No, the only thing tacky about them is the colors!


----------



## SMDave (Dec 10, 2007)

I love Reel Grips! I have a pair on my baitcaster and a pair on my spinning reel (they can't have t-shaped handles). They are great! They really cause less fatigue, are easier and more comfortable on the fingers, soak up water/fish slime through the grooves so the handles don't slip, etc. I think the colors are pretty cool  . They have an assortment of swirls and solid colors to match your reel or color preference. No complaints! Even if you think $5 is a lot for a piece of plastic, I promise, if you try them out, you will be proved wrong (like me). Bassaddict, if you buy them, you will not be dissapointed.

I think I might do a review on these.


----------



## Captain Ahab (Dec 10, 2007)

BassAddict and myself just ordered some - I am getting them and he is gonna do an extensive test.

Expect to see him as the new spokesman for this product


----------



## shamoo (Dec 10, 2007)

Thanks, I'm going to order some in the spring.


----------



## redbug (Dec 10, 2007)

i have them on most of my bait casting reels and love them. the best thing is in the rain you still get a good feel of the handle


Wayne


----------



## jkbirocz (Dec 10, 2007)

I would definately try them if they lost the swirl pattern. Do they make them is just black?


----------



## Waterwings (Dec 10, 2007)

jkbirocz said:


> I would definately try them if they lost the swirl pattern. Do they make them is just black?

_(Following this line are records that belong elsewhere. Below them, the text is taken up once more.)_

-- pv_equiv track=rewrite | github.com/Ashiq-am/Path-of-Python | 39.Python Programming Examples/6.Dictionary Programs/Count of groups having largest size while grouping according to sum of its digits/Code.py | constDict
-- ===== SOURCE A (Python) =====
-- def constDict(n):
--     # dictionary that contain
--     # unique sum count
--     d = {}
--
--     for i in range(1, n + 1):
--
--         # convert each number to string
--         s = str(i)
--
--         # make list of number digits
--         l = list(s)
--
--         # calculate the sum of its digits
--         sum1 = sum(map(int, l))
--
--         if sum1 not in d:
--             d[sum1] = 1
--
--         else:
--             d[sum1] += 1
--
--     return d
-- ===== SOURCE B (Python) =====
-- def constDict(n):
--     # Process numbers decade by decade: the digit sum of every number in
--     # [10*p, 10*p+9] is digitsum(p) + last_digit, so the digit sum is computed
--     # once per ten numbers (arithmetically, no string conversion).
--     d = {}
--     for p in range(0, n // 10 + 1):
--         # digit sum of the decade prefix p
--         sp = 0
--         x = p
--         while x > 0:
--             sp += x % 10
--             x //= 10
--         lo = max(1, 10 * p)
--         hi = min(n, 10 * p + 9)
--         for i in range(lo, hi + 1):
--             s = sp + (i - 10 * p)
--             d[s] = d.get(s, 0) + 1
--     return d
-- ===== Notes on version B (the rewrite author's own statement) =====
-- stated objective: faster
-- what changed: B walks the range decade by decade: it computes the digit sum of the ten-number prefix once arithmetically (no string conversion) and derives each number's digit sum as prefix-sum + last digit, instead of A's per-number str/map/int digitization.
import Mathlib
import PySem

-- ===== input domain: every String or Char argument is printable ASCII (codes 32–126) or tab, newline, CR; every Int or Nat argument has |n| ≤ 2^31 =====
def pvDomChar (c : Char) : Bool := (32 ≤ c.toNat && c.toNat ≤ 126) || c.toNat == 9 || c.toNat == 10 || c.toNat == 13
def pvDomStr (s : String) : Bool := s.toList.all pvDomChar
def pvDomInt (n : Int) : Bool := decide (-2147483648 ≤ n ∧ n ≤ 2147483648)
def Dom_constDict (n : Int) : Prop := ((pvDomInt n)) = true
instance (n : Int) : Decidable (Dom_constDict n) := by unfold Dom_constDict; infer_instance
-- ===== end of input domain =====

-- B processes the range decade by decade, computing each decade prefix's digit sum once
-- arithmetically instead of A's per-number str/map/int digitization (objective: faster).

-- ===== PORT A =====
def constDict (n : Int) : List (Int × Int) :=
  ((PySem.List.pyRange 1 (n + 1)).foldl (fun d i =>
      let s := PySem.Int.toStr i                 -- s = str(i)
      let l := s.toList                          -- l = list(s)
      -- sum1 = sum(map(int, l)); int(c) on a single digit char never raises
      let sum1 := (l.map (fun c => (PySem.Int.ofChars? [c]).getD 0)).sum
      if d.contains sum1 = false then d.insert sum1 1          -- if sum1 not in d: d[sum1] = 1
      else d.insert sum1 ((d.get? sum1).getD 0 + 1)            -- else: d[sum1] += 1 (key present)
    ) PySem.Dict.empty).items

-- ===== PORT B =====
-- sp/x while-loop of Source B: while x > 0: sp += x % 10; x //= 10
def bDigitSum (x : Int) (sp : Int) : Int :=
  if _h : 0 < x then bDigitSum (PySem.Int.floordiv x 10) (sp + PySem.Int.mod x 10) else sp
termination_by x.toNat
decreasing_by
  rw [PySem.Int.floordiv_eq_ediv_of_pos (by omega)]
  omega

def constDict_alt (n : Int) : List (Int × Int) :=
  ((PySem.List.pyRange 0 (PySem.Int.floordiv n 10 + 1)).foldl (fun d p =>
      let sp := bDigitSum p 0
      let lo := max 1 (10 * p)
      let hi := min n (10 * p + 9)
      (PySem.List.pyRange lo (hi + 1)).foldl (fun d i =>
        -- d[s] = d.get(s, 0) + 1
        d.insert (sp + (i - 10 * p)) (d.getD (sp + (i - 10 * p)) 0 + 1)) d
    ) PySem.Dict.empty).items

-- ===== PRECONDITION & SPEC =====
def Spec_constDict (n : Int) (out : List (Int × Int)) : Prop := out = constDict_alt n
instance (n : Int) (out : List (Int × Int)) : Decidable (Spec_constDict n out) := by unfold Spec_constDict; infer_instance

-- ===== CLAIM (what is proved, stated in full; the proofs are below) =====
def Claim_equal_constDict : Prop := ∀ (n : Int), Dom_constDict n → Spec_constDict n (constDict n)

-- ===== LEMMAS AND PROOFS =====

-- the digit-sum key A computes for i
def kA (i : Int) : Int := ((PySem.Int.toStr i).toList.map (fun c => (PySem.Int.ofChars? [c]).getD 0)).sum

-- the uniform dict update both ports perform
def dstep (d : PySem.Dict Int Int) (k : Int) : PySem.Dict Int Int := d.insert k (d.getD k 0 + 1)

-- mathematical digit sum on Nat
def nds (m : Nat) : Nat := if m = 0 then 0 else nds (m / 10) + m % 10
decreasing_by omega

lemma stepA_eq (d : PySem.Dict Int Int) (k : Int) :
    (if d.contains k = false then d.insert k 1 else d.insert k ((d.get? k).getD 0 + 1)) = dstep d k := by
  unfold dstep
  rcases h : d.contains k with _ | _
  · rw [if_pos rfl, PySem.Dict.getD_eq_get?_getD, (PySem.Dict.get?_eq_none_iff_contains d k).mpr h]
    rfl
  · rw [if_neg (by simp), PySem.Dict.getD_eq_get?_getD]

lemma tdc_append (f : Nat) : ∀ (n : Nat) (l : List Char),
    Nat.toDigitsCore 10 f n l = Nat.toDigitsCore 10 f n [] ++ l := by
  induction f with
  | zero => intro n l; simp [Nat.toDigitsCore]
  | succ f ih =>
    intro n l
    simp only [Nat.toDigitsCore]
    by_cases h : n / 10 = 0
    · simp [h]
    · simp only [h, if_false]
      rw [ih (n / 10) [Nat.digitChar (n % 10)], ih (n / 10) (Nat.digitChar (n % 10) :: l)]
      simp

lemma tdc_fuel : ∀ (n : Nat), ∀ (f f' : Nat), n < f → n < f' →
    Nat.toDigitsCore 10 f n [] = Nat.toDigitsCore 10 f' n [] := by
  intro n
  induction n using Nat.strong_induction_on with
  | _ n ih =>
    intro f f' hf hf'
    match f, f' with
    | f + 1, f' + 1 =>
      simp only [Nat.toDigitsCore]
      by_cases h : n / 10 = 0
      · simp [h]
      · simp only [h, if_false]
        rw [tdc_append f, tdc_append f', ih (n / 10) (by omega) f f' (by omega) (by omega)]

lemma toDigits_small {m : Nat} (h : m < 10) : Nat.toDigits 10 m = [Nat.digitChar m] := by
  unfold Nat.toDigits
  simp [Nat.toDigitsCore, Nat.div_eq_of_lt h, Nat.mod_eq_of_lt h]

lemma toDigits_step {m : Nat} (h : 10 ≤ m) :
    Nat.toDigits 10 m = Nat.toDigits 10 (m / 10) ++ [Nat.digitChar (m % 10)] := by
  unfold Nat.toDigits
  have h0 : m / 10 ≠ 0 := by omega
  conv_lhs => rw [show m + 1 = (m) + 1 from rfl]
  simp only [Nat.toDigitsCore, h0, if_false]
  rw [tdc_append m]
  congr 1
  exact tdc_fuel (m / 10) m (m / 10 + 1) (by omega) (by omega)

lemma dval_digitChar {d : Nat} (h : d < 10) :
    (PySem.Int.ofChars? [Nat.digitChar d]).getD 0 = (d : Int) := by
  interval_cases d <;> decide

lemma nds_zero : nds 0 = 0 := by unfold nds; simp

lemma nds_small {m : Nat} (h : m < 10) : nds m = m := by
  by_cases h0 : m = 0
  · simp [h0, nds_zero]
  · unfold nds
    rw [if_neg h0, Nat.div_eq_of_lt h, nds_zero, Nat.mod_eq_of_lt h]
    omega

lemma sum_toDigits : ∀ (m : Nat),
    ((Nat.toDigits 10 m).map (fun c => (PySem.Int.ofChars? [c]).getD 0)).sum = (nds m : Int) := by
  intro m
  induction m using Nat.strong_induction_on with
  | _ m ih =>
    by_cases h : m < 10
    · rw [toDigits_small h]
      simp only [List.map_cons, List.map_nil, List.sum_cons, List.sum_nil]
      rw [dval_digitChar h, nds_small h]
      simp
    · rw [toDigits_step (by omega)]
      rw [List.map_append, List.sum_append, ih (m / 10) (by omega)]
      simp only [List.map_cons, List.map_nil, List.sum_cons, List.sum_nil]
      rw [dval_digitChar (Nat.mod_lt m (by omega))]
      conv_rhs => rw [show m = m from rfl]; unfold nds
      rw [if_neg (by omega)]
      push_cast
      ring

lemma kA_eq (i : Int) (h : 0 ≤ i) : kA i = (nds i.toNat : Int) := by
  unfold kA
  rw [show (PySem.Int.toStr i).toList = PySem.Int.toChars i from PySem.Int.toList_toStr i]
  unfold PySem.Int.toChars
  rw [if_neg (by omega)]
  exact sum_toDigits i.toNat

lemma nds_decade (p r : Nat) (hr : r < 10) : nds (10 * p + r) = nds p + r := by
  by_cases h0 : 10 * p + r = 0
  · have hp : p = 0 := by omega
    have : r = 0 := by omega
    simp [hp, this, nds]
  · conv_lhs => unfold nds
    rw [if_neg h0]
    have h1 : (10 * p + r) / 10 = p := by omega
    have h2 : (10 * p + r) % 10 = r := by omega
    rw [h1, h2]

lemma bDigitSum_eq (x : Int) (hx : 0 ≤ x) : ∀ (sp : Int), bDigitSum x sp = sp + (nds x.toNat : Int) := by
  generalize hm : x.toNat = m
  induction m using Nat.strong_induction_on generalizing x with
  | _ m ih =>
    intro sp
    rw [bDigitSum]
    by_cases h : 0 < x
    · rw [dif_pos h]
      have hdiv : PySem.Int.floordiv x 10 = x / 10 := PySem.Int.floordiv_eq_ediv_of_pos (by omega)
      have hmod : PySem.Int.mod x 10 = x % 10 := PySem.Int.mod_eq_emod_of_pos (by omega)
      rw [hdiv, hmod, ih (x / 10).toNat (by omega) (x / 10) (by omega) rfl]
      have hsplit : m = 10 * (x / 10).toNat + (x % 10).toNat := by omega
      rw [hsplit, nds_decade _ _ (by omega)]
      push_cast
      omega
    · rw [dif_neg h]
      have : m = 0 := by omega
      rw [this, nds_zero]
      simp

-- the inner index range B visits for decade p
def seg (n p : Int) : List Int := PySem.List.pyRange (max 1 (10 * p)) (min n (10 * p + 9) + 1)

lemma glue (n : Int) : ∀ (q : Nat), (q : Int) ≤ PySem.Int.floordiv n 10 →
    (PySem.List.pyRange 0 (q : Int)).flatMap (seg n) = PySem.List.pyRange 1 (10 * (q : Int)) := by
  intro q
  induction q with
  | zero => intro _; simp [PySem.List.pyRange_one_eq_nil]
  | succ q ih =>
    intro hq
    have hq' : (q : Int) ≤ PySem.Int.floordiv n 10 := by push_cast at hq ⊢; omega
    have hdiv : 10 * ((q : Int) + 1) ≤ n := by
      have := (PySem.Int.floordiv_eq_iff_of_pos (a := n) (b := 10) (q := PySem.Int.floordiv n 10) (by omega)).mp rfl
      push_cast at hq ⊢
      omega
    push_cast
    rw [PySem.List.pyRange_one_succ_right (by positivity), List.flatMap_append]
    rw [show (PySem.List.pyRange 0 (q : Int)).flatMap (seg n) = PySem.List.pyRange 1 (10 * (q : Int)) from ih hq']
    have hseg : seg n (q : Int) = PySem.List.pyRange (max 1 (10 * (q : Int))) (10 * (q : Int) + 10) := by
      unfold seg
      have : min n (10 * (q : Int) + 9) = 10 * (q : Int) + 9 := by omega
      rw [this]
      ring_nf
    simp only [List.flatMap_cons, List.flatMap_nil, List.append_nil, hseg]
    by_cases hq0 : q = 0
    · subst hq0
      simp [PySem.List.pyRange_one_eq_nil]
    · have h1 : (1 : Int) ≤ 10 * (q : Int) := by
        have : 1 ≤ (q : Int) := by exact_mod_cast Nat.one_le_iff_ne_zero.mpr hq0
        omega
      rw [max_eq_right (by omega)]
      rw [← PySem.List.pyRange_one_append 1 (10 * (q : Int)) (10 * (q : Int) + 10) h1 (by omega)]
      ring_nf

lemma flat_segs (n : Int) (hn : 1 ≤ n) :
    (PySem.List.pyRange 0 (PySem.Int.floordiv n 10 + 1)).flatMap (seg n) = PySem.List.pyRange 1 (n + 1) := by
  have hq0 : 0 ≤ PySem.Int.floordiv n 10 := by
    have := (PySem.Int.floordiv_eq_iff_of_pos (a := n) (b := 10) (q := PySem.Int.floordiv n 10) (by omega)).mp rfl
    omega
  obtain ⟨q, hq⟩ : ∃ q : Nat, (q : Int) = PySem.Int.floordiv n 10 := ⟨(PySem.Int.floordiv n 10).toNat, by omega⟩
  have hbr := (PySem.Int.floordiv_eq_iff_of_pos (a := n) (b := 10) (q := PySem.Int.floordiv n 10) (by omega)).mp rfl
  rw [← hq] at hbr ⊢
  rw [PySem.List.pyRange_one_succ_right (by positivity), List.flatMap_append]
  rw [glue n q (by omega)]
  have hseg : seg n (q : Int) = PySem.List.pyRange (max 1 (10 * (q : Int))) (n + 1) := by
    unfold seg
    rw [min_eq_left (by omega)]
  simp only [List.flatMap_cons, List.flatMap_nil, List.append_nil, hseg]
  by_cases hq0' : q = 0
  · subst hq0'
    simp [PySem.List.pyRange_one_eq_nil]
  · have h1 : (1 : Int) ≤ 10 * (q : Int) := by
      have : 1 ≤ (q : Int) := by exact_mod_cast Nat.one_le_iff_ne_zero.mpr hq0'
      omega
    rw [max_eq_right (by omega)]
    exact (PySem.List.pyRange_one_append 1 (10 * (q : Int)) (n + 1) h1 (by omega)).symm

lemma A_eq (n : Int) : constDict n =
    ((PySem.List.pyRange 1 (n + 1)).foldl (fun d i => dstep d (kA i)) PySem.Dict.empty).items := by
  unfold constDict
  congr 1
  apply PySem.List.foldl_congr_mem
  intro acc i _
  exact stepA_eq acc (kA i)

lemma key_eq (n p i : Int) (hp : 0 ≤ p) (hi : i ∈ seg n p) :
    bDigitSum p 0 + (i - 10 * p) = kA i := by
  have hb := PySem.List.mem_pyRange_one.mp hi
  have h1 : 1 ≤ i := by omega
  have h10 : 10 * p ≤ i := by omega
  have h9 : i ≤ 10 * p + 9 := by omega
  rw [kA_eq i (by omega), bDigitSum_eq p hp 0]
  have hsplit : i.toNat = 10 * p.toNat + (i - 10 * p).toNat := by omega
  rw [hsplit, nds_decade _ _ (by omega)]
  push_cast
  omega

lemma B_eq (n : Int) : constDict_alt n =
    (((PySem.List.pyRange 0 (PySem.Int.floordiv n 10 + 1)).flatMap (seg n)).foldl
      (fun d i => dstep d (kA i)) PySem.Dict.empty).items := by
  unfold constDict_alt
  rw [List.foldl_flatMap]
  congr 1
  apply PySem.List.foldl_congr_mem
  intro acc p hp
  have hp0 : 0 ≤ p := (PySem.List.mem_pyRange_one.mp hp).1
  apply PySem.List.foldl_congr_mem
  intro d i hi
  show d.insert (bDigitSum p 0 + (i - 10 * p)) (d.getD (bDigitSum p 0 + (i - 10 * p)) 0 + 1) = dstep d (kA i)
  rw [key_eq n p i hp0 hi]
  rfl

-- ===== VERDICT (by name: the statement is the Claim_ definition above) =====
theorem constDict_spec : Claim_equal_constDict := by
  intro n _
  unfold Spec_constDict
  rw [A_eq, B_eq]
  by_cases hn : 1 ≤ n
  · rw [flat_segs n hn]
  · by_cases h0 : n = 0
    · subst h0; decide
    · have hbr := (PySem.Int.floordiv_eq_iff_of_pos (a := n) (b := 10)
        (q := PySem.Int.floordiv n 10) (by omega)).mp rfl
      rw [PySem.List.pyRange_one_eq_nil (show n + 1 ≤ 1 by omega),
        PySem.List.pyRange_one_eq_nil (show PySem.Int.floordiv n 10 + 1 ≤ 0 by omega)]
      rfl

Here's a paste from their site: 


> Solid Black #1190
> Price: $4.99 a pair




A lot of people use different colors to color-code specific reels for different applications. I don't have that problem though with just using 3 rigs, and they all have the red, white, & blue grips on them. Trust us, you'll like 'em!


----------



## nicdicarlo (Dec 10, 2007)

I've been checkin those out myself. I think I'm going to pick a few up before the spring.


----------



## little anth (Dec 10, 2007)

try em you wont be sad plus if you dont like em you can always send em to me :wink: jk you will love em


----------